◆ ASSIGNMENT ◆
Scan the data for "rewrite" and copy the lines it appears in.

──────────

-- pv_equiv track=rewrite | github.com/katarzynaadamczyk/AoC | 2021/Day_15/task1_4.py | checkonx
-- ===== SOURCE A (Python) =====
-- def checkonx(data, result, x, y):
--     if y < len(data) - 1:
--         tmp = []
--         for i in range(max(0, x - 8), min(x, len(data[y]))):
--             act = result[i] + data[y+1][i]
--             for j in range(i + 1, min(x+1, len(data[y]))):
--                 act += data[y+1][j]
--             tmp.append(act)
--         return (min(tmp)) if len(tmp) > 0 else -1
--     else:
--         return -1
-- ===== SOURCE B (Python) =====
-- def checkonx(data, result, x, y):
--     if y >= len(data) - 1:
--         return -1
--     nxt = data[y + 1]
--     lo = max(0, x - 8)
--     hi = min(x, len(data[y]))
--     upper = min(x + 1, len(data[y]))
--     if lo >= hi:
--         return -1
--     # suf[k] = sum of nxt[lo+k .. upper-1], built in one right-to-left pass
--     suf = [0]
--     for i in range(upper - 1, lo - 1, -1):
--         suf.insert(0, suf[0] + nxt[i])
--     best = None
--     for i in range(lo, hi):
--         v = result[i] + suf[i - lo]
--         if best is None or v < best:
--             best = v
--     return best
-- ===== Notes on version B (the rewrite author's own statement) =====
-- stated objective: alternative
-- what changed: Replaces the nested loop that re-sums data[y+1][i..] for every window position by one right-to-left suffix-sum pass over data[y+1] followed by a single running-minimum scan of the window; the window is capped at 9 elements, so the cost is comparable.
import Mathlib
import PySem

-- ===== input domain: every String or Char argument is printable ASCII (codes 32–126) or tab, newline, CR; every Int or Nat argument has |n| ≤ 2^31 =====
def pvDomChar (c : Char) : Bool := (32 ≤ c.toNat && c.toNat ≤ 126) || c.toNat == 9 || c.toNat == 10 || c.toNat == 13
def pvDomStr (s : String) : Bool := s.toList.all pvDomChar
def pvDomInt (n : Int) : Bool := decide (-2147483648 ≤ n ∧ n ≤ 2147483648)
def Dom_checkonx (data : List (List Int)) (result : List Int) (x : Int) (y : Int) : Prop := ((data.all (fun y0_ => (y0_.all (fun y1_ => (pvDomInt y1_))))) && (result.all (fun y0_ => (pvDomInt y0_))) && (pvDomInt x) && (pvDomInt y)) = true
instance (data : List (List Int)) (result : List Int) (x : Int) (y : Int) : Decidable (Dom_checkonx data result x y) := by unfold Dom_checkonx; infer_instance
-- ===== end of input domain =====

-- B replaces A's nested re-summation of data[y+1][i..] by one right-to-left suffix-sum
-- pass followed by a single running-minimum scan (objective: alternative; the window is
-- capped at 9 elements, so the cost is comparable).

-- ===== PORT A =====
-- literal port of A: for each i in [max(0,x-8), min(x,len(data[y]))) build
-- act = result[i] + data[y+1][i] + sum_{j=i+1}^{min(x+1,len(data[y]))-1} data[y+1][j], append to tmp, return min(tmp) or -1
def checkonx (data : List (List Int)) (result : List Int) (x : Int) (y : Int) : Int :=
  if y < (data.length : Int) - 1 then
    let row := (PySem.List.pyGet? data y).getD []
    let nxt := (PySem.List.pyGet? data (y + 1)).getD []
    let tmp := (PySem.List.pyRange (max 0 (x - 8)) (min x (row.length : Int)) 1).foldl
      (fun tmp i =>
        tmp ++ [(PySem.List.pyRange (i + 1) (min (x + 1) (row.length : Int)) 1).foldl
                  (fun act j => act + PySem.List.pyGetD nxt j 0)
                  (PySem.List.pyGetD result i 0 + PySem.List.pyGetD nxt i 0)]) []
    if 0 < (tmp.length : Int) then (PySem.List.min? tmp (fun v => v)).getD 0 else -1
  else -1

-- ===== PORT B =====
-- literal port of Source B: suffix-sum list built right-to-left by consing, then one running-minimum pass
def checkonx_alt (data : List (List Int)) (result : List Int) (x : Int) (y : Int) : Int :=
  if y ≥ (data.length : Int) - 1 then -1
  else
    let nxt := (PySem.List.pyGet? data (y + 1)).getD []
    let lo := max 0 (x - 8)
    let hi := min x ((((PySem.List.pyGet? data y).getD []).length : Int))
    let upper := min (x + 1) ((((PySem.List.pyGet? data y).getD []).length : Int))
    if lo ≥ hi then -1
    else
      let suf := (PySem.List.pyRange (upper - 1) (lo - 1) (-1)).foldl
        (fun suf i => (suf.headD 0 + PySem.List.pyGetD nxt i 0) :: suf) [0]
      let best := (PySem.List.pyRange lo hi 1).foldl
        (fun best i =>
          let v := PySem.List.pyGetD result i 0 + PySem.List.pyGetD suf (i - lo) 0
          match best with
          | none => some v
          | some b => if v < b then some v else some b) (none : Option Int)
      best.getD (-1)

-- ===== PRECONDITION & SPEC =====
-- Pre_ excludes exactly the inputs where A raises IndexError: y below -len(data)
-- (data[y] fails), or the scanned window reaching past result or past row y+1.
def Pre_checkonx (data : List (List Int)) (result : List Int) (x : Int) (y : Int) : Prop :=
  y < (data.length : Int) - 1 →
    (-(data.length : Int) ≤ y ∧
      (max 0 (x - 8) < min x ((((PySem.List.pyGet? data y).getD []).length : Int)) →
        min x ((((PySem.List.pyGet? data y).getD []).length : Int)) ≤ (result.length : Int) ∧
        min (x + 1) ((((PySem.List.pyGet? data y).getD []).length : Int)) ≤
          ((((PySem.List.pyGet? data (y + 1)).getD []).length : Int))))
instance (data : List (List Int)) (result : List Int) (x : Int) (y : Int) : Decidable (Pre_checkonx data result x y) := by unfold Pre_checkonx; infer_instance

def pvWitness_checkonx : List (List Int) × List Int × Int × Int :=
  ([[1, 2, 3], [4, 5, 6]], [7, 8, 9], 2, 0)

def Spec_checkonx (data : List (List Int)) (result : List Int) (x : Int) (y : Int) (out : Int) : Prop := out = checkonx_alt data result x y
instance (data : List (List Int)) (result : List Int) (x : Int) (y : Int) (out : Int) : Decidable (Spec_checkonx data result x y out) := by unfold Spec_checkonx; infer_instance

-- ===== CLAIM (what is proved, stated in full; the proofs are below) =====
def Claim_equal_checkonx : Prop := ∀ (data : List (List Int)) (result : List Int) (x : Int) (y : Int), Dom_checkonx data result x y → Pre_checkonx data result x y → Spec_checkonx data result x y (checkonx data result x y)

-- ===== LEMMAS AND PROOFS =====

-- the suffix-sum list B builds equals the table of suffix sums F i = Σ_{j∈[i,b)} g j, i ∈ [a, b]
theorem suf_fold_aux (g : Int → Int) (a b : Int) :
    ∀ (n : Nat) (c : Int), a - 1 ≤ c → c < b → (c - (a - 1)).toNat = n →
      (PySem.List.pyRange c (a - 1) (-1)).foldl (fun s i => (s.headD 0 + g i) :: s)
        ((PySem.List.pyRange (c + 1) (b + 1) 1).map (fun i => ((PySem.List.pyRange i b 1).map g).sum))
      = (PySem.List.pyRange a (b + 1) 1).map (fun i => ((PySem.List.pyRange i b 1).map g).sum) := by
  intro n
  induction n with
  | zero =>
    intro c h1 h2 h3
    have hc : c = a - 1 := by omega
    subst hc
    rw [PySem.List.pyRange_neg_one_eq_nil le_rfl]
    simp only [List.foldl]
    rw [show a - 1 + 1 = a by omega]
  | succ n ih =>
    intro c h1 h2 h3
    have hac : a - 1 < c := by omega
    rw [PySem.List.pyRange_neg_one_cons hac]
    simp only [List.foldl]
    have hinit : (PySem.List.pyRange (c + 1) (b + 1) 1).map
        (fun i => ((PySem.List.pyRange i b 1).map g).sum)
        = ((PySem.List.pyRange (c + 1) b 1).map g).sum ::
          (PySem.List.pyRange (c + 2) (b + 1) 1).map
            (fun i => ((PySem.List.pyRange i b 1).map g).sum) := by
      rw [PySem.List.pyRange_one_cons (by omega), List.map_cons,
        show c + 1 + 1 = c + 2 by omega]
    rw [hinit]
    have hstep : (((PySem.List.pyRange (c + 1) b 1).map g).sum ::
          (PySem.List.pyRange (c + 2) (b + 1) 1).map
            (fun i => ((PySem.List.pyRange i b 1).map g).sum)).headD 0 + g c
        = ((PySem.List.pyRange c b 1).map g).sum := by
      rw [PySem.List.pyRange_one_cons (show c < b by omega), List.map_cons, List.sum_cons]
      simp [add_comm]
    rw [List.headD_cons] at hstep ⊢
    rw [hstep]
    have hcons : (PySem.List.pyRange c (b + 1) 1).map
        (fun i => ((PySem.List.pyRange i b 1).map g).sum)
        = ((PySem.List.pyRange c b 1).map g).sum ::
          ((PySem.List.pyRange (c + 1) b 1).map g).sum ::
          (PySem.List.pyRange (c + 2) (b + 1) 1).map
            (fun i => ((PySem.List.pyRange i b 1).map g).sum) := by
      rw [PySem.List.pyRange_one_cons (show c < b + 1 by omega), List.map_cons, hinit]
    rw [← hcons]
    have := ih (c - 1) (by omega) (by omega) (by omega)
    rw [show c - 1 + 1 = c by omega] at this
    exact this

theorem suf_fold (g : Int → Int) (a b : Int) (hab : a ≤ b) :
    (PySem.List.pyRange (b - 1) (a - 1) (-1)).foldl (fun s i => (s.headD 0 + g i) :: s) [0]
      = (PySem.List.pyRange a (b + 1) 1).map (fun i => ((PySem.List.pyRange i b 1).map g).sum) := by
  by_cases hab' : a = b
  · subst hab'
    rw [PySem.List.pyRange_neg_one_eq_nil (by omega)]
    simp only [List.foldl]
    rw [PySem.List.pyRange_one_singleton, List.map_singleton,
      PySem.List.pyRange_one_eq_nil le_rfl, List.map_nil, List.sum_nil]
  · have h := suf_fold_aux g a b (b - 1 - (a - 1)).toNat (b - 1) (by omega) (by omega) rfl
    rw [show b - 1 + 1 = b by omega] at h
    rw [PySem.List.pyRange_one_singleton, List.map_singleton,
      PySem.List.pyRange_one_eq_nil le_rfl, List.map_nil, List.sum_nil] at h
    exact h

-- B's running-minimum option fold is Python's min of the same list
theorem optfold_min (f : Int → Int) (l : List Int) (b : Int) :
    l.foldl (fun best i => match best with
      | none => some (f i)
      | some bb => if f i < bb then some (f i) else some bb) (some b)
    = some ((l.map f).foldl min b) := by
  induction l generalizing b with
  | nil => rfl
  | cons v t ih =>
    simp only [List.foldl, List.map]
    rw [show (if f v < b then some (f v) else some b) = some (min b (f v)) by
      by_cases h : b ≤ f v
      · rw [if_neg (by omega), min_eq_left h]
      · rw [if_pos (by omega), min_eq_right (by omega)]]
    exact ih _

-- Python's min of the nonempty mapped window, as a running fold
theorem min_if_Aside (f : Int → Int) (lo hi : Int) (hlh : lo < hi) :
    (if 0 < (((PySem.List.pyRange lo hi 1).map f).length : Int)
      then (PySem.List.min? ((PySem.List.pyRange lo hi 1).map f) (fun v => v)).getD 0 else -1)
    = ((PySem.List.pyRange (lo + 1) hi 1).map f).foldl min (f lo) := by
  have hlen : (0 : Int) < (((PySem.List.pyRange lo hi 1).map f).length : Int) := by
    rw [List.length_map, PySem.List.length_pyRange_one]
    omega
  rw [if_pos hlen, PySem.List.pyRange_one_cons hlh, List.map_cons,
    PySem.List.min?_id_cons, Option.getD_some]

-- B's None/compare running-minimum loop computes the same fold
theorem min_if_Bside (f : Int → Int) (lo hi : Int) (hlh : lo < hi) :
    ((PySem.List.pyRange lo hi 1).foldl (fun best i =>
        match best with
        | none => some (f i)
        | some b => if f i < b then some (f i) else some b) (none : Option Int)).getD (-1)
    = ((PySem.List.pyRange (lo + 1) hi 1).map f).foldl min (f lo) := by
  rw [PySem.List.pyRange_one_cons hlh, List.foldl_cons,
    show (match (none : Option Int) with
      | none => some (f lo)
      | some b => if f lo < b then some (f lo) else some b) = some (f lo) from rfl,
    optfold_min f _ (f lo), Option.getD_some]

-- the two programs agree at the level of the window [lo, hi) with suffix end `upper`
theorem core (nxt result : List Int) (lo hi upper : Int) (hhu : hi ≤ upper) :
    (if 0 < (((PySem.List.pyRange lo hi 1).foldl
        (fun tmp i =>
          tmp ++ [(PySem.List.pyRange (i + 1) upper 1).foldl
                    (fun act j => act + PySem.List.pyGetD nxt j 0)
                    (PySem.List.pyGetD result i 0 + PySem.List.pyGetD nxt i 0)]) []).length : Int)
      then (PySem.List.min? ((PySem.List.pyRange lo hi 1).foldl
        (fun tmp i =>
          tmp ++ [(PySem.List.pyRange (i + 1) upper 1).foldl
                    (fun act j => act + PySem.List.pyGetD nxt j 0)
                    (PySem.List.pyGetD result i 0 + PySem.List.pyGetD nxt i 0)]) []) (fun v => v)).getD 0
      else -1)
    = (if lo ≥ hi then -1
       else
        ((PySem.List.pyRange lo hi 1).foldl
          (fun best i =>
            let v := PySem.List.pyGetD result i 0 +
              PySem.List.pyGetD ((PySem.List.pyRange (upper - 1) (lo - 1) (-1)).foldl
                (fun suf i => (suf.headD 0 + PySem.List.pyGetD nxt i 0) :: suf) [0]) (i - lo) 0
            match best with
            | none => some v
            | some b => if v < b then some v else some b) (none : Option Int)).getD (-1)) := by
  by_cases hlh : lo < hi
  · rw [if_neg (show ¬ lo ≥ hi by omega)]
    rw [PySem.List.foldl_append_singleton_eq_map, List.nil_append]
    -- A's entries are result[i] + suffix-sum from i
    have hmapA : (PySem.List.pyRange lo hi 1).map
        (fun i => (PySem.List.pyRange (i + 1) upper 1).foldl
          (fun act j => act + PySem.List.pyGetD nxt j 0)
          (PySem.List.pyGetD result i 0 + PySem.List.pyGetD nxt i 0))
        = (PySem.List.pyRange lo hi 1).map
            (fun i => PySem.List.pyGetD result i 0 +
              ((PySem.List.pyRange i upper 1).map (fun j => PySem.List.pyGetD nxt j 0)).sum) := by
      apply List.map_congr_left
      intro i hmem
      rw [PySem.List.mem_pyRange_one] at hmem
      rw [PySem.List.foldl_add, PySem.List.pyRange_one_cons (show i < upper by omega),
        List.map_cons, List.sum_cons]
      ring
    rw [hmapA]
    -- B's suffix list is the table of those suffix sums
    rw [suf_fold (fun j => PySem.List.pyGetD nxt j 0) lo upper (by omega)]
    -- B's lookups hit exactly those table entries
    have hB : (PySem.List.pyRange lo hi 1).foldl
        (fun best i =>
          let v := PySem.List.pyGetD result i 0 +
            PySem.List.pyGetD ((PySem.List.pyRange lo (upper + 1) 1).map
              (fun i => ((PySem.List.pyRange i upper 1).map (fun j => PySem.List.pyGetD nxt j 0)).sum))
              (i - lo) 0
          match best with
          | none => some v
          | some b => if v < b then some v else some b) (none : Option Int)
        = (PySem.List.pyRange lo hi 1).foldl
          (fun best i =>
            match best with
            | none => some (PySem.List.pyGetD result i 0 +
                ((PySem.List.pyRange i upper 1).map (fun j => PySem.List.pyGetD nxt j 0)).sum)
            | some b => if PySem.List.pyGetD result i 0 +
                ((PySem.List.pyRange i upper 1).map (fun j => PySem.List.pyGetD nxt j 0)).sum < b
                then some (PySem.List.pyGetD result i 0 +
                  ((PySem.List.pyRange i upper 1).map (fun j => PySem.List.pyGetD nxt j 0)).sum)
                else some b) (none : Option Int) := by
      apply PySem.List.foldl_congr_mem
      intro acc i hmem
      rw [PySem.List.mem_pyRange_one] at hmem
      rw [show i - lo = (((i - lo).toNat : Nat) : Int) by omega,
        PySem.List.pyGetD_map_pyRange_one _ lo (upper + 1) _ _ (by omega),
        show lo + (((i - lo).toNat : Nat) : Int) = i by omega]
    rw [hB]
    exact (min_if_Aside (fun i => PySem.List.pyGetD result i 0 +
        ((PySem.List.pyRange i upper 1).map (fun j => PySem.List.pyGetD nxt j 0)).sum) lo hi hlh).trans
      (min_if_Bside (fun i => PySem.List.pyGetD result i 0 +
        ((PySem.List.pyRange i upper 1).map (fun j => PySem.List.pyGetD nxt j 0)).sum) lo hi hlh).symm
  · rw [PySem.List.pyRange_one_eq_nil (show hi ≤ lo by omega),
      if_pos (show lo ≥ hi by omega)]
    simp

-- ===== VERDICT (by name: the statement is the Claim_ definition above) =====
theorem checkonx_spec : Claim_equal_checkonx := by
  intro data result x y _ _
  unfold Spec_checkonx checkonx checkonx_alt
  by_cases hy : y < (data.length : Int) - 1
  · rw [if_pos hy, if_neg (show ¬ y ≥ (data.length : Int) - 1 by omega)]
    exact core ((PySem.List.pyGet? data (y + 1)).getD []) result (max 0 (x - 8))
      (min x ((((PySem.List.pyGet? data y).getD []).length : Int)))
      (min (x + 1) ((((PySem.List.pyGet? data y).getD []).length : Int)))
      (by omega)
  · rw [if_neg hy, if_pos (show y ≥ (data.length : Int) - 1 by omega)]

──────────

◆ THE COMPLETED TASK ◆
-- pv_equiv track=rewrite | github.com/katarzynaadamczyk/AoC | 2021/Day_15/task1_4.py | checkonx
-- ===== Notes on version B (the rewrite author's own statement) =====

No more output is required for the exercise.